# evoc FR Protektorenrucksäcke - Unterschied Standard, TEAM und UNLIMITED?



## Cyverboy2 (28. November 2012)

Hi zusammen,

ich will mir zu Weihnachten einen Protektorenrucksack von evoc kaufen und schwanke noch zwischen der 16l Enduro Version und der 20l Trail Version. 

Meine eigentliche Frage: Es gibt von beiden Verionen noch jeweils die TEAM Edition, vom Trail sogar noch eine UNLIMITED Edition. Wo genau liegt da der Unterschied? Haben sie nur andere Farben oder gibst auch funktionale Unterschiede?
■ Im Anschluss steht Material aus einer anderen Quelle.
-- pv_equiv track=rewrite | github.com/aniljoseph-ae/CpG_Predictor_App_Test | app.py | highlight_cg
-- ===== SOURCE A (Python) =====
-- def highlight_cg(seq):
--     highlighted = ""
--     i = 0
--     while i < len(seq):
--         if i + 1 < len(seq) and seq[i:i+2].upper() == "CG":
--             highlighted += f"<span style='color:red; font-weight:bold;'>CG</span>"
--             i += 2
--         else:
--             highlighted += seq[i]
--             i += 1
--     return highlighted
-- ===== SOURCE B (Python) =====
-- def highlight_cg(seq):
--     span = "<span style='color:red; font-weight:bold;'>CG</span>"
--     low = seq.lower()
--     parts = []
--     start = 0
--     while True:
--         j = low.find("cg", start)
--         if j < 0:
--             parts.append(seq[start:])
--             break
--         parts.append(seq[start:j])
--         parts.append(span)
--         start = j + 2
--     return "".join(parts)
-- ===== Notes on version B (the rewrite author's own statement) =====
-- stated objective: faster
-- what changed: Replaces the per-character while-loop with string concatenation by a find-and-jump scan over a lowercased copy: str.find locates each dinucleotide match at C speed, the untouched chunks and the spans are collected in a list and joined once.
import Mathlib
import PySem

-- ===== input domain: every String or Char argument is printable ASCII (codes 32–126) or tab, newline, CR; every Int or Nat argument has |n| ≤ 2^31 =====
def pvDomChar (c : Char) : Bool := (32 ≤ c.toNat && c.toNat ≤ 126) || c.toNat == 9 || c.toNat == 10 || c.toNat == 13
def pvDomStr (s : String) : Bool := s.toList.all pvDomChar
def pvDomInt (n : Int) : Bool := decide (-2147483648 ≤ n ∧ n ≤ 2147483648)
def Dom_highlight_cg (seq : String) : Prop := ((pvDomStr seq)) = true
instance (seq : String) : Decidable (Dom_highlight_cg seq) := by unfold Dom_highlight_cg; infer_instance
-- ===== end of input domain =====

-- B replaces A's per-character while-loop (string += per char) by a find-and-jump scan over a
-- lowercased copy, collecting untouched chunks and spans in a list joined once (measurably faster in Python).

def pvSpan : List Char := "<span style='color:red; font-weight:bold;'>CG</span>".toList

-- ===== PORT A =====
def highlightALoop (s : List Char) (hl : List Char) (i : Nat) : List Char :=
  if i < s.length then
    if decide (i + 1 < s.length) &&
        (PySem.Chars.upper (PySem.Chars.slice s (some (i : Int)) (some ((i : Int) + 2))) == ['C', 'G']) then
      highlightALoop s (hl ++ pvSpan) (i + 2)
    else
      -- seq[i]: pyGet? is some here (i < len); .elim is only the totality guard
      highlightALoop s (hl ++ (PySem.List.pyGet? s (i : Int)).elim [] ([·])) (i + 1)
  else hl
termination_by s.length - i
decreasing_by all_goals omega

def highlight_cg (seq : String) : String := String.ofList (highlightALoop seq.toList [] 0)

-- ===== PORT B =====
-- termination fact for B's loop: a non-negative find result leaves room for the 2-char match
theorem pvFindFacts (low : List Char) (start : Nat)
    (h : ¬ PySem.Chars.findFrom low ['c', 'g'] (start : Int) < 0) :
    start ≤ (PySem.Chars.findFrom low ['c', 'g'] (start : Int)).toNat ∧
      (PySem.Chars.findFrom low ['c', 'g'] (start : Int)).toNat + 2 ≤ low.length := by
  have hk : start ≤ low.length := by
    by_contra hgt
    have : PySem.Chars.findFrom low ['c', 'g'] (start : Int) = -1 := by
      simp only [PySem.Chars.findFrom]
      split_ifs with h1 h2 <;> first | rfl | omega
    omega
  have hne : PySem.Chars.findFrom low ['c', 'g'] (start : Int) ≠ -1 := by omega
  obtain ⟨h1, h2, _⟩ := PySem.Chars.findFrom_natCast_spec low ['c', 'g'] start hk hne
  refine ⟨by omega, ?_⟩
  have := h2.length_le
  simp at this
  omega

def highlightBLoop (s low : List Char) (start : Nat) (parts : List (List Char)) : List (List Char) :=
  let j := PySem.Chars.findFrom low ['c', 'g'] (start : Int)
  if j < 0 then parts ++ [PySem.Chars.slice s (some (start : Int)) none]
  else
    highlightBLoop s low (j.toNat + 2)
      (parts ++ [PySem.Chars.slice s (some (start : Int)) (some j), pvSpan])
termination_by low.length + 1 - start
decreasing_by
  have := pvFindFacts low start (by assumption)
  omega

def highlight_cg_alt (seq : String) : String :=
  let low := PySem.Chars.lower seq.toList
  String.ofList (PySem.Chars.join [] (highlightBLoop seq.toList low 0 []))

-- ===== PRECONDITION & SPEC =====
def Spec_highlight_cg (seq : String) (out : String) : Prop := out = highlight_cg_alt seq
instance (seq : String) (out : String) : Decidable (Spec_highlight_cg seq out) := by unfold Spec_highlight_cg; infer_instance

-- ===== CLAIM (what is proved, stated in full; the proofs are below) =====
def Claim_equal_highlight_cg : Prop := ∀ (seq : String), Dom_highlight_cg seq → Spec_highlight_cg seq (highlight_cg seq)

-- ===== LEMMAS AND PROOFS =====

-- the common semantics: the output for the suffix of s starting at i
def pvSpec (s : List Char) (i : Nat) : List Char :=
  if _h : i < s.length then
    if i + 1 < s.length ∧ PySem.Chars.upperChar s[i]! = 'C' ∧ PySem.Chars.upperChar s[i + 1]! = 'G' then
      pvSpan ++ pvSpec s (i + 2)
    else s[i]! :: pvSpec s (i + 1)
  else []
termination_by s.length - i
decreasing_by all_goals omega

-- "a CG dinucleotide (any case) starts at i"
def pvMatch (s : List Char) (i : Nat) : Prop :=
  i + 1 < s.length ∧ PySem.Chars.upperChar s[i]! = 'C' ∧ PySem.Chars.upperChar s[i + 1]! = 'G'

theorem pvLowerChar_c_iff (c : Char) : (PySem.Chars.lowerChar c = 'c') ↔ (c = 'c' ∨ c = 'C') := by
  simp only [PySem.Chars.lowerChar, PySem.Chars.isupper]
  split_ifs with h
  · simp only [Bool.and_eq_true, decide_eq_true_eq] at h
    have hle : c.toNat ≤ 90 := h.2
    constructor
    · intro he
      have ht : (Char.ofNat (c.toNat + 32)).toNat = 'c'.toNat := congrArg Char.toNat he
      rw [Char.toNat_ofNat, if_pos (by constructor; omega)] at ht
      right
      have hv : c.toNat = 67 := by simpa using ht
      have h2 := Char.ofNat_toNat c
      rw [hv] at h2
      exact h2.symm
    · rintro (rfl | rfl)
      · exact absurd h (by decide)
      · decide
  · simp only [Bool.and_eq_true, decide_eq_true_eq, not_and_or, not_le] at h
    constructor
    · exact Or.inl
    · rintro (rfl | rfl)
      · rfl
      · rcases h with h | h <;> exact absurd h (by decide)
theorem pvLowerChar_g_iff (c : Char) : (PySem.Chars.lowerChar c = 'g') ↔ (c = 'g' ∨ c = 'G') := by
  simp only [PySem.Chars.lowerChar, PySem.Chars.isupper]
  split_ifs with h
  · simp only [Bool.and_eq_true, decide_eq_true_eq] at h
    have hle : c.toNat ≤ 90 := h.2
    constructor
    · intro he
      have ht : (Char.ofNat (c.toNat + 32)).toNat = 'g'.toNat := congrArg Char.toNat he
      rw [Char.toNat_ofNat, if_pos (by constructor; omega)] at ht
      right
      have hv : c.toNat = 71 := by simpa using ht
      have h2 := Char.ofNat_toNat c
      rw [hv] at h2
      exact h2.symm
    · rintro (rfl | rfl)
      · exact absurd h (by decide)
      · decide
  · simp only [Bool.and_eq_true, decide_eq_true_eq, not_and_or, not_le] at h
    constructor
    · exact Or.inl
    · rintro (rfl | rfl)
      · rfl
      · rcases h with h | h <;> exact absurd h (by decide)
theorem pvUpperChar_C_iff (c : Char) : (PySem.Chars.upperChar c = 'C') ↔ (c = 'c' ∨ c = 'C') := by
  simp only [PySem.Chars.upperChar, PySem.Chars.islower]
  split_ifs with h
  · simp only [Bool.and_eq_true, decide_eq_true_eq] at h
    have h1 : 97 ≤ c.toNat := h.1
    have h2 : c.toNat ≤ 122 := h.2
    constructor
    · intro he
      have ht : (Char.ofNat (c.toNat - 32)).toNat = 'C'.toNat := congrArg Char.toNat he
      rw [Char.toNat_ofNat, if_pos (by constructor; omega)] at ht
      left
      have hv : c.toNat = 99 := by simp at ht; omega
      have hc := Char.ofNat_toNat c
      rw [hv] at hc
      exact hc.symm
    · rintro (rfl | rfl)
      · decide
      · exact absurd h (by decide)
  · simp only [Bool.and_eq_true, decide_eq_true_eq, not_and_or, not_le] at h
    constructor
    · intro he; right; exact he
    · rintro (rfl | rfl)
      · rcases h with h | h <;> exact absurd h (by decide)
      · rfl
theorem pvUpperChar_G_iff (c : Char) : (PySem.Chars.upperChar c = 'G') ↔ (c = 'g' ∨ c = 'G') := by
  simp only [PySem.Chars.upperChar, PySem.Chars.islower]
  split_ifs with h
  · simp only [Bool.and_eq_true, decide_eq_true_eq] at h
    have h1 : 97 ≤ c.toNat := h.1
    have h2 : c.toNat ≤ 122 := h.2
    constructor
    · intro he
      have ht : (Char.ofNat (c.toNat - 32)).toNat = 'G'.toNat := congrArg Char.toNat he
      rw [Char.toNat_ofNat, if_pos (by constructor; omega)] at ht
      left
      have hv : c.toNat = 103 := by simp at ht; omega
      have hc := Char.ofNat_toNat c
      rw [hv] at hc
      exact hc.symm
    · rintro (rfl | rfl)
      · decide
      · exact absurd h (by decide)
  · simp only [Bool.and_eq_true, decide_eq_true_eq, not_and_or, not_le] at h
    constructor
    · intro he; right; exact he
    · rintro (rfl | rfl)
      · rcases h with h | h <;> exact absurd h (by decide)
      · rfl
Konnte zumindest nichts konkretes feststellen!

http://www.evocsports.com/de/bike


----------



## schloe (28. November 2012)

Der Unterschied ist nur die Farbe, hatte beide hier...


----------



## MTB-News.de




----------



## der-Roman (3. Dezember 2012)

der Unteschied zwischen FR und Trail ist 4L mehr Stauraum und bissel mehr Ausstattung beim Trail (2-step-zipper-system, map-pocket und rain-cover)
das rain-cover finde ich recht nützlich.
ansonsten sind zwischen "Team" und "Unlimited" nur Farbunterschied.


----------



## MisterXT (8. Dezember 2012)

Der Unlimited hat doch noch die Tasche am Hüftgurt, das haben die anderen nicht?


----------



## tillibebek (8. Dezember 2012)

Gibts für die Rucksäcke gute Angebote derzeit?


----------



## der-Roman (8. Dezember 2012)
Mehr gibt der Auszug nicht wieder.